-- pv_equiv track=rewrite | github.com/seanie5011/PySimpleGUI_RandomApps | VideoDownloader.py | string_skipper
-- ===== SOURCE A (Python) =====
-- def string_skipper(text, max_length):
--     '''
--     Takes in a string and seperates it by linebreak into 'word's
--     Adds a new linebreak on any 'word' if it is > max_length
--     Returns new string after recombining
--     '''
--
--     words = text.split('\n')
--     words = [word + '\n' for word in words]  # split removes the \n so put em back
--
--     new_words = []
--     for word in words:
--         end_new_word = word
--         # make sure this part of the word is below threshold, if not, cut and append to new words
--         while len(end_new_word) > max_length:
--             start_new_word = end_new_word[:max_length] + "\n"
--             end_new_word = end_new_word[max_length:]
--
--             new_words.append(start_new_word)
--
--         new_words.append(end_new_word)
--
--     new_text = ''.join(new_words)[:-1]  # turn list into a string, remove last two letters as we have accidentally added an extra "\n"
--
--     return new_text
-- ===== SOURCE B (Python) =====
-- def string_skipper(text, max_length):
--     # Single character-level pass: column counter + output buffer.
--     # The line-terminating newline counts toward the width (as in A),
--     # and the newline-reset takes priority over the width break.
--     buf = []
--     col = 0
--     for c in text + '\n':
--         buf.append(c)
--         col += 1
--         if c == '\n':
--             col = 0
--         elif col == max_length:
--             buf.append('\n')
--             col = 0
--     return ''.join(buf)[:-1]
-- ===== Notes on version B (the rewrite author's own statement) =====
-- stated objective: simpler
-- what changed: Replaced split-into-words plus nested while-chunking (with intermediate word lists and a join) by a single character-level pass over text+' ' that keeps a column counter, resetting on newline and inserting a break when the counter reaches max_length.
import Mathlib
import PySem

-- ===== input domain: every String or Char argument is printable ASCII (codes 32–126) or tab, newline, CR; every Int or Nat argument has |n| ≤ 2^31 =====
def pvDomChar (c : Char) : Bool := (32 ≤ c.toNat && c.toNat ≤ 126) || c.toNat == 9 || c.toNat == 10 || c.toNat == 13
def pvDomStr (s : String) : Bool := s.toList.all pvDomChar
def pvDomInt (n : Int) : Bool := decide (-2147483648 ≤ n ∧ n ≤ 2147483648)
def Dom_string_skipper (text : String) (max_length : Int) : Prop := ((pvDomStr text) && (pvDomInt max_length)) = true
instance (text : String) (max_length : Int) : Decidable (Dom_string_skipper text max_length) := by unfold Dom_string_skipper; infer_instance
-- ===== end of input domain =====

-- B replaces A's split-then-chunk nested loops by a single character-level pass with a
-- column counter (objective: simpler, one pass, no intermediate word lists).

-- ===== PORT A =====
-- the `while len(end_new_word) > max_length` loop; fuel = initial length of end_new_word
-- (each iteration removes ≥ 1 char when max_length ≥ 1, so that fuel suffices on Pre_).
def skWhile (m : Int) : Nat → List Char → List (List Char) → List (List Char)
  | 0, endw, acc => acc ++ [endw]
  | fuel + 1, endw, acc =>
    if (endw.length : Int) > m then
      skWhile m fuel (PySem.List.slice endw (some m) none)
        (acc ++ [PySem.List.slice endw none (some m) ++ ['\n']])
    else acc ++ [endw]

def string_skipper (text : String) (max_length : Int) : String :=
  let words := PySem.Chars.splitOn text.toList ['\n']
  let words := words.map (fun word => word ++ ['\n'])
  let new_words := words.foldl (fun acc word => skWhile max_length word.length word acc) []
  String.ofList (PySem.List.slice (PySem.Chars.join [] new_words) none (some (-1)))

-- ===== PORT B =====
-- one step of B's for-loop: append the char, bump the column; '\n' resets, hitting the
-- width inserts a break.
def skStep (m : Int) (st : List Char × Int) (c : Char) : List Char × Int :=
  let buf := st.1 ++ [c]
  let col := st.2 + 1
  if c = '\n' then (buf, 0)
  else if col = m then (buf ++ ['\n'], 0)
  else (buf, col)

def string_skipper_alt (text : String) (max_length : Int) : String :=
  let st := (text.toList ++ ['\n']).foldl (skStep max_length) ([], 0)
  String.ofList (PySem.List.slice st.1 none (some (-1)))

-- ===== PRECONDITION & SPEC =====
-- Pre_ excludes max_length ≤ 0, on which A's while loop never terminates (A never returns there).
def Pre_string_skipper (text : String) (max_length : Int) : Prop := 1 ≤ max_length
instance (text : String) (max_length : Int) : Decidable (Pre_string_skipper text max_length) := by
  unfold Pre_string_skipper; infer_instance

def pvWitness_string_skipper : String × Int := ("hello\nworld", 4)

def Spec_string_skipper (text : String) (max_length : Int) (out : String) : Prop :=
  out = string_skipper_alt text max_length
instance (text : String) (max_length : Int) (out : String) : Decidable (Spec_string_skipper text max_length out) := by
  unfold Spec_string_skipper; infer_instance

-- ===== CLAIM (what is proved, stated in full; the proofs are below) =====
def Claim_equal_string_skipper : Prop := ∀ (text : String) (max_length : Int),
  Dom_string_skipper text max_length → Pre_string_skipper text max_length →
  Spec_string_skipper text max_length (string_skipper text max_length)

-- ===== LEMMAS AND PROOFS =====

-- simple recursive specification of str.split('\n') on the character list
def sp : List Char → List (List Char)
  | [] => [[]]
  | c :: cs => if c = '\n' then [] :: sp cs else List.modifyHead (fun w => c :: w) (sp cs)

theorem sp_ne_nil (cs : List Char) : sp cs ≠ [] := by
  induction cs with
  | nil => simp [sp]
  | cons c cs ih =>
    simp only [sp]
    split_ifs <;> simp_all [List.modifyHead]
    cases h : sp cs <;> simp_all

theorem sp_no_newline (cs : List Char) : ∀ w ∈ sp cs, '\n' ∉ w := by
  induction cs with
  | nil => simp [sp]
  | cons c cs ih =>
    simp only [sp]
    split_ifs with hc
    · intro w hw
      rcases List.mem_cons.mp hw with h | h
      · simp [h]
      · exact ih w h
    · rcases List.exists_cons_of_ne_nil (sp_ne_nil cs) with ⟨w, ws, h⟩
      rw [h]
      simp only [List.modifyHead]
      intro v hv
      rcases List.mem_cons.mp hv with h' | h'
      · subst h'
        intro hmem
        rcases List.mem_cons.mp hmem with h'' | h''
        · exact hc h''.symm
        · exact ih w (h ▸ List.mem_cons_self ..) h''
      · exact ih v (h ▸ List.mem_cons_of_mem _ h')

theorem sp_flatten (cs : List Char) :
    ((sp cs).map (fun w => w ++ ['\n'])).flatten = cs ++ ['\n'] := by
  induction cs with
  | nil => simp [sp]
  | cons c cs ih =>
    simp only [sp]
    split_ifs with hc
    · subst hc; simp [ih]
    · cases h : sp cs with
      | nil => exact absurd h (sp_ne_nil cs)
      | cons w ws => rw [h] at ih; simpa [List.modifyHead] using congrArg (c :: ·) ih

-- splitOn.go with enough fuel computes sp (single-char separator '\n')
theorem splitOn_go_eq : ∀ (fuel : Nat) (l cur : List Char) (acc : List (List Char)),
    l.length < fuel →
    PySem.Chars.splitOn.go ['\n'] fuel l cur acc
      = acc.reverse ++ List.modifyHead (fun w => cur.reverse ++ w) (sp l) := by
  intro fuel
  induction fuel with
  | zero => intro l cur acc h; omega
  | succ fuel ih =>
    intro l cur acc h
    cases l with
    | nil => simp [PySem.Chars.splitOn.go, sp]
    | cons c rest =>
      simp only [PySem.Chars.splitOn.go]
      by_cases hc : c = '\n'
      · subst hc
        have hpre : List.isPrefixOf ['\n'] ('\n' :: rest) = true := by
          simp [List.isPrefixOf]
        rw [if_pos hpre]
        rw [ih _ _ _ (by simpa using Nat.lt_of_succ_lt_succ h)]
        simp only [sp, List.modifyHead, List.reverse_cons, List.reverse_nil,
          List.nil_append, List.append_assoc]
        rcases h' : sp rest with _ | ⟨a, l⟩ <;> simp [h']
      · have hpre : List.isPrefixOf ['\n'] (c :: rest) = false := by
          simp [List.isPrefixOf]; exact fun h' => hc h'.symm
        rw [if_neg (by simp [hpre])]
        rw [ih _ _ _ (by simpa using Nat.lt_of_succ_lt_succ h)]
        simp only [sp, if_neg hc]
        cases h' : sp rest with
        | nil => exact absurd h' (sp_ne_nil rest)
        | cons w ws => simp [List.modifyHead]

theorem splitOn_eq_sp (cs : List Char) : PySem.Chars.splitOn cs ['\n'] = sp cs := by
  unfold PySem.Chars.splitOn
  rw [splitOn_go_eq (cs.length + 1) cs [] [] (by omega)]
  cases sp cs <;> simp [List.modifyHead]

-- the while-loop accumulator extracts
theorem skWhile_acc (m : Int) : ∀ (fuel : Nat) (endw : List Char) (acc : List (List Char)),
    skWhile m fuel endw acc = acc ++ skWhile m fuel endw [] := by
  intro fuel
  induction fuel with
  | zero => intro endw acc; simp [skWhile]
  | succ fuel ih =>
    intro endw acc
    simp only [skWhile]
    split_ifs with h
    · rw [ih _ (acc ++ _), ih _ ([] ++ _)]; simp
    · simp

-- the word-loop accumulator extracts as well
theorem skWhile_foldl_acc (m : Int) : ∀ (ws acc : List (List Char)),
    ws.foldl (fun acc word => skWhile m word.length word acc) acc
      = acc ++ ws.foldl (fun acc word => skWhile m word.length word acc) [] := by
  intro ws
  induction ws with
  | nil => intro acc; simp
  | cons v vs ihv =>
    intro acc
    simp only [List.foldl_cons]
    rw [skWhile_acc, ihv, ihv (skWhile m v.length v [])]
    simp

-- ''.join on char lists: interspersing the empty separator does not change the flattening
theorem intersperse_nil_flatten : ∀ (xs : List (List Char)),
    (List.intersperse ([] : List Char) xs).flatten = xs.flatten := by
  intro xs
  induction xs with
  | nil => simp
  | cons a t ih =>
    cases t with
    | nil => simp
    | cons b t' =>
      rw [show List.intersperse ([]:List Char) (a :: b :: t')
            = a :: [] :: List.intersperse [] (b :: t') from by simp [List.intersperse]]
      simp only [List.flatten_cons] at *
      simp [ih]

-- B's loop over chars that neither are '\n' nor reach the width just copies them
theorem skStep_noFire (m : Int) : ∀ (v : List Char) (buf : List Char) (col : Int),
    '\n' ∉ v → col + v.length < m →
    v.foldl (skStep m) (buf, col) = (buf ++ v, col + v.length) := by
  intro v
  induction v with
  | nil => intro buf col _ _; simp
  | cons c v ih =>
    intro buf col hnl hlt
    simp only [List.length_cons, Nat.cast_add, Nat.cast_one] at hlt
    simp only [List.foldl_cons]
    have hc : c ≠ '\n' := fun h => hnl (h ▸ List.mem_cons_self ..)
    have hv0 : (0:Int) ≤ (v.length : Int) := Int.natCast_nonneg _
    have hne : col + 1 ≠ m := by omega
    rw [show skStep m (buf, col) c = (buf ++ [c], col + 1) by
      simp [skStep, hc, hne]]
    rw [ih _ _ (fun h => hnl (List.mem_cons_of_mem _ h)) (by omega)]
    simp only [List.length_cons, Nat.cast_add, Nat.cast_one, Prod.mk.injEq]
    exact ⟨by simp, by ring⟩

-- B's loop fires the width break exactly when the column reaches m
theorem skStep_fire (m : Int) : ∀ (v : List Char) (buf : List Char) (col : Int),
    '\n' ∉ v → col + v.length = m → 1 ≤ v.length →
    v.foldl (skStep m) (buf, col) = (buf ++ v ++ ['\n'], 0) := by
  intro v
  induction v with
  | nil => intro _ _ _ _ h; simp at h
  | cons c v ih =>
    intro buf col hnl heq _
    have hc : c ≠ '\n' := fun h => hnl (h ▸ List.mem_cons_self ..)
    simp only [List.foldl_cons]
    cases v with
    | nil =>
      have : col + 1 = m := by simpa using heq
      simp [skStep, hc, this]
    | cons d v' =>
      have hne : col + 1 ≠ m := by
        simp only [List.length_cons] at heq; push_cast at heq
        have : (0:Int) ≤ v'.length := by positivity
        omega
      rw [show skStep m (buf, col) c = (buf ++ [c], col + 1) by simp [skStep, hc, hne]]
      rw [ih _ _ (fun h => hnl (List.mem_cons_of_mem _ h))
        (by simp only [List.length_cons] at heq ⊢; push_cast at heq ⊢; omega) (by simp)]
      simp

theorem skStep_newline (m : Int) (buf : List Char) (col : Int) :
    skStep m (buf, col) '\n' = (buf ++ ['\n'], 0) := by simp [skStep]

-- per word: B's pass over u ++ ['\n'] produces exactly the chunks A's while loop emits
theorem word_eq (m : Int) (hm : 1 ≤ m) :
    ∀ (fuel : Nat) (u : List Char) (buf : List Char), '\n' ∉ u → u.length + 1 ≤ fuel →
    (u ++ ['\n']).foldl (skStep m) (buf, 0)
      = (buf ++ (skWhile m fuel (u ++ ['\n']) []).flatten, 0) := by
  intro fuel
  induction fuel with
  | zero => intro u buf _ h; omega
  | succ fuel ih =>
    intro u buf hnl hfuel
    simp only [skWhile]
    by_cases hlen : ((u ++ ['\n']).length : Int) > m
    · rw [if_pos hlen]
      have hm0 : (0:Int) ≤ m := by omega
      have hmu : m.toNat ≤ u.length := by
        simp only [List.length_append, List.length_cons, List.length_nil] at hlen
        omega
      rw [PySem.List.slice_to _ hm0, PySem.List.slice_from _ hm0]
      have htake : (u ++ ['\n']).take m.toNat = u.take m.toNat :=
        List.take_append_of_le_length hmu
      have hdrop : (u ++ ['\n']).drop m.toNat = u.drop m.toNat ++ ['\n'] :=
        List.drop_append_of_le_length hmu
      rw [htake, hdrop, skWhile_acc]
      -- split B's traversal of u ++ ['\n'] at position m.toNat
      have hsplit : u ++ ['\n'] = u.take m.toNat ++ (u.drop m.toNat ++ ['\n']) := by
        rw [← List.append_assoc, List.take_append_drop]
      rw [hsplit, List.foldl_append]
      rw [skStep_fire m (u.take m.toNat) buf 0
        (fun h => hnl (List.mem_of_mem_take h))
        (by simp [List.length_take, Nat.min_eq_left hmu]; omega)
        (by simp [List.length_take]; omega)]
      rw [ih (u.drop m.toNat) _ (fun h => hnl (List.mem_of_mem_drop h))
        (by simp [List.length_drop]; omega)]
      simp
    · rw [if_neg hlen]
      rw [show u ++ ['\n'] = u ++ ['\n'] from rfl, List.foldl_append]
      rw [skStep_noFire m u buf 0 hnl
        (by simp only [List.length_append, List.length_cons, List.length_nil] at hlen
            push_cast at hlen ⊢; omega)]
      simp [skStep_newline]

-- over the whole word list
theorem text_eq (m : Int) (hm : 1 ≤ m) :
    ∀ (ws : List (List Char)) (buf : List Char),
    (∀ w ∈ ws, '\n' ∉ w) →
    ((ws.map (fun w => w ++ ['\n'])).flatten).foldl (skStep m) (buf, 0)
      = (buf ++ ((ws.map (fun w => w ++ ['\n'])).foldl
          (fun acc word => skWhile m word.length word acc) []).flatten, 0) := by
  intro ws
  induction ws with
  | nil => intro buf _; simp
  | cons w ws ih =>
    intro buf hnl
    simp only [List.map_cons, List.flatten_cons, List.foldl_cons]
    rw [List.foldl_append,
      word_eq m hm (w ++ ['\n']).length w buf (hnl w (List.mem_cons_self ..)) (by simp)]
    rw [ih _ (fun v hv => hnl v (List.mem_cons_of_mem _ hv))]
    rw [skWhile_foldl_acc m _ (skWhile m (w ++ ['\n']).length (w ++ ['\n']) [])]
    simp

-- ===== VERDICT (by name: the statement is the Claim_ definition above) =====
theorem string_skipper_spec : Claim_equal_string_skipper := by
  intro text m _ hpre
  unfold Spec_string_skipper string_skipper string_skipper_alt
  have hm : 1 ≤ m := hpre
  rw [splitOn_eq_sp]
  have hflat := sp_flatten text.toList
  have := text_eq m hm (sp text.toList) [] (sp_no_newline text.toList)
  rw [hflat] at this
  rw [this]
  simp only [PySem.Chars.join, List.intercalate, intersperse_nil_flatten, List.nil_append]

**Task requirements**
Pull out each line of the entries that contains "lists".

**Response**
-- what changed: Replaced split-into-words plus nested while-chunking (with intermediate word lists and a join) by a single character-level pass over text+' ' that keeps a column counter, resetting on newline and inserting a break when the counter reaches max_length.
-- column counter (objective: simpler, one pass, no intermediate word lists).
-- ''.join on char lists: interspersing the empty separator does not change the flattening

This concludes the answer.